(Saved entries)
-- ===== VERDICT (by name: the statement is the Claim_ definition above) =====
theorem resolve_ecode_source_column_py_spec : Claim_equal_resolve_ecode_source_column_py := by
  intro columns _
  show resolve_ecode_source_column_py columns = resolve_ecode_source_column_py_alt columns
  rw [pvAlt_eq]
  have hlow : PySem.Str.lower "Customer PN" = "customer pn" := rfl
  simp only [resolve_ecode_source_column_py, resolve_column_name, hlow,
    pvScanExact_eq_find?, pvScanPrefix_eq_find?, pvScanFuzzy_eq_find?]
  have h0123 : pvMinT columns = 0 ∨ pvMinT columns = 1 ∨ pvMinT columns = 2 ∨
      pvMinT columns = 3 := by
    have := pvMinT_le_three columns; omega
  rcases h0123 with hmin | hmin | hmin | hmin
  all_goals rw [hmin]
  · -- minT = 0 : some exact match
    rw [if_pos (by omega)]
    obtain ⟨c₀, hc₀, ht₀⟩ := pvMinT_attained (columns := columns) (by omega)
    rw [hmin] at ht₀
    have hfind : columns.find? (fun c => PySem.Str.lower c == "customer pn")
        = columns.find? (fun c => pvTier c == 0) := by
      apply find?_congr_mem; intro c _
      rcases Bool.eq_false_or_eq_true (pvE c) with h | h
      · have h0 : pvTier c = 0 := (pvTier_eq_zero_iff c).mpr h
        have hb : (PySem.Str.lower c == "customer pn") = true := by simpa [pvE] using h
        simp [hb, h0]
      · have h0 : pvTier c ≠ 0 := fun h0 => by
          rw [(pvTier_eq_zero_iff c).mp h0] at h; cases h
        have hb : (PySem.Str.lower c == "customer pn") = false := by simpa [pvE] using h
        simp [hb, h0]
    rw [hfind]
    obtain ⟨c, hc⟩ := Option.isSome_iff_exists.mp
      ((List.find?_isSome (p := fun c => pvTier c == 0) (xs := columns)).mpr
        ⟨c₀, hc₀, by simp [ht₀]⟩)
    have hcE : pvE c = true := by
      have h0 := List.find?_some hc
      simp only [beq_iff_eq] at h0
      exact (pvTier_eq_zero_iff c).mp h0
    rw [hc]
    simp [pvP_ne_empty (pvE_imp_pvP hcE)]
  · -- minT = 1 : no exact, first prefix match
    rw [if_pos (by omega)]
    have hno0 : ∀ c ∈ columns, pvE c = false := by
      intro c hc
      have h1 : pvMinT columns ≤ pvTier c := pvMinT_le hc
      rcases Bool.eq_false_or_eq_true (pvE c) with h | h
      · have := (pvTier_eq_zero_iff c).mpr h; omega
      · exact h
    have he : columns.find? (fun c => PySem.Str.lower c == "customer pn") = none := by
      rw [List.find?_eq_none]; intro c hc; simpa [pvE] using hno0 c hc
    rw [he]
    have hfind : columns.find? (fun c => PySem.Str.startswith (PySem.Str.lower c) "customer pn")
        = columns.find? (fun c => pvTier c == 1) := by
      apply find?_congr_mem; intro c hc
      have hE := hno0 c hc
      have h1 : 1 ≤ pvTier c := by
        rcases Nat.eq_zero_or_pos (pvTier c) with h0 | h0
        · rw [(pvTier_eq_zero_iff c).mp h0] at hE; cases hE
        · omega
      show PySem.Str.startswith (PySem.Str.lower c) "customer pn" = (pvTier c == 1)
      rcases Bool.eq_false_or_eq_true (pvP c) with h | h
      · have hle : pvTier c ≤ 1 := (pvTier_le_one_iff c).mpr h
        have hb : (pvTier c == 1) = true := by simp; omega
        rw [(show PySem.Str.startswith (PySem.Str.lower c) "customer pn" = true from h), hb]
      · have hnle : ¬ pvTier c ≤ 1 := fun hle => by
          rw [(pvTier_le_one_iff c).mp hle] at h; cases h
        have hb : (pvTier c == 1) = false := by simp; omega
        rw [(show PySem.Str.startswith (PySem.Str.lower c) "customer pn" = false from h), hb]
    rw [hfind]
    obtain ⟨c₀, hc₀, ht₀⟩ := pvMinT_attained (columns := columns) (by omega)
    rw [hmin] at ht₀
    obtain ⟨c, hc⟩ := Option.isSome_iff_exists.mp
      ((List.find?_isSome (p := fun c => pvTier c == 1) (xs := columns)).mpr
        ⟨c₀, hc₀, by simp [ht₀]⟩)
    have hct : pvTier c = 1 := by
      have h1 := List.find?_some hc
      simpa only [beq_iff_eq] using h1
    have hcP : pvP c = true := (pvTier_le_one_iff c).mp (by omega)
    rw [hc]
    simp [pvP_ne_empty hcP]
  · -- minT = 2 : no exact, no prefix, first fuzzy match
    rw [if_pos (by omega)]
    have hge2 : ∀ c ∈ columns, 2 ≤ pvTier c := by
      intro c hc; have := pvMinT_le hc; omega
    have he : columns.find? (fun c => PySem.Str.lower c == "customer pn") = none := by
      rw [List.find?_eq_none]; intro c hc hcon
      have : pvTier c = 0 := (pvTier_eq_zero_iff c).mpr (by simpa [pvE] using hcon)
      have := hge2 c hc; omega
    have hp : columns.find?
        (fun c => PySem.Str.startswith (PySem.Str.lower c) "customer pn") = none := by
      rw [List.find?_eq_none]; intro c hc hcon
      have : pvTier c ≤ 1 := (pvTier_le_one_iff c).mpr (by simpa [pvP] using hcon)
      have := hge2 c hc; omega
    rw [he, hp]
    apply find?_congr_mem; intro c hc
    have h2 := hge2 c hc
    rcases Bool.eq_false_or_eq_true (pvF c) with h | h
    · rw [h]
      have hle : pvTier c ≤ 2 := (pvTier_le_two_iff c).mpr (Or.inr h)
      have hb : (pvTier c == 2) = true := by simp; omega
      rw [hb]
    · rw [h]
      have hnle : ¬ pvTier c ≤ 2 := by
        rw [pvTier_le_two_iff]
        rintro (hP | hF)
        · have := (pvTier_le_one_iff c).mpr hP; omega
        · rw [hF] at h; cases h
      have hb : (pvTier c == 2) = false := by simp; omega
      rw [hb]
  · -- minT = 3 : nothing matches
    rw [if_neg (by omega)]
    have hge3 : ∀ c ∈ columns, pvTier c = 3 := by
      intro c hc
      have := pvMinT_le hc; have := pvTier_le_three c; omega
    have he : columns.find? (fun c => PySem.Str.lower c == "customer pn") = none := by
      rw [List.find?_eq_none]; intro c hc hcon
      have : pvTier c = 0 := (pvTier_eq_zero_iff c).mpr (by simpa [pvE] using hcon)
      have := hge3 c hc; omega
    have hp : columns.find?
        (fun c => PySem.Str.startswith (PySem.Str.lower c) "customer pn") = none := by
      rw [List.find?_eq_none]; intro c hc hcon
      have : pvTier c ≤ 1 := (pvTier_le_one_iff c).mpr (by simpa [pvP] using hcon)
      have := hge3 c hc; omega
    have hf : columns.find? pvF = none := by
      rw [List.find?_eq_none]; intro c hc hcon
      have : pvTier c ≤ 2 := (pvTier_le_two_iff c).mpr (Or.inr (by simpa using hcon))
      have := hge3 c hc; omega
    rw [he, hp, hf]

## WHAT THIS TASK INVOLVES
Scan the records above for the word "simpa". Copy each line that has it.

## TASK SOLUTION
        have hb : (PySem.Str.lower c == "customer pn") = true := by simpa [pvE] using h
        have hb : (PySem.Str.lower c == "customer pn") = false := by simpa [pvE] using h
      rw [List.find?_eq_none]; intro c hc; simpa [pvE] using hno0 c hc
      simpa only [beq_iff_eq] using h1
      have : pvTier c = 0 := (pvTier_eq_zero_iff c).mpr (by simpa [pvE] using hcon)
      have : pvTier c ≤ 1 := (pvTier_le_one_iff c).mpr (by simpa [pvP] using hcon)
      have : pvTier c = 0 := (pvTier_eq_zero_iff c).mpr (by simpa [pvE] using hcon)
      have : pvTier c ≤ 1 := (pvTier_le_one_iff c).mpr (by simpa [pvP] using hcon)
      have : pvTier c ≤ 2 := (pvTier_le_two_iff c).mpr (Or.inr (by simpa using hcon))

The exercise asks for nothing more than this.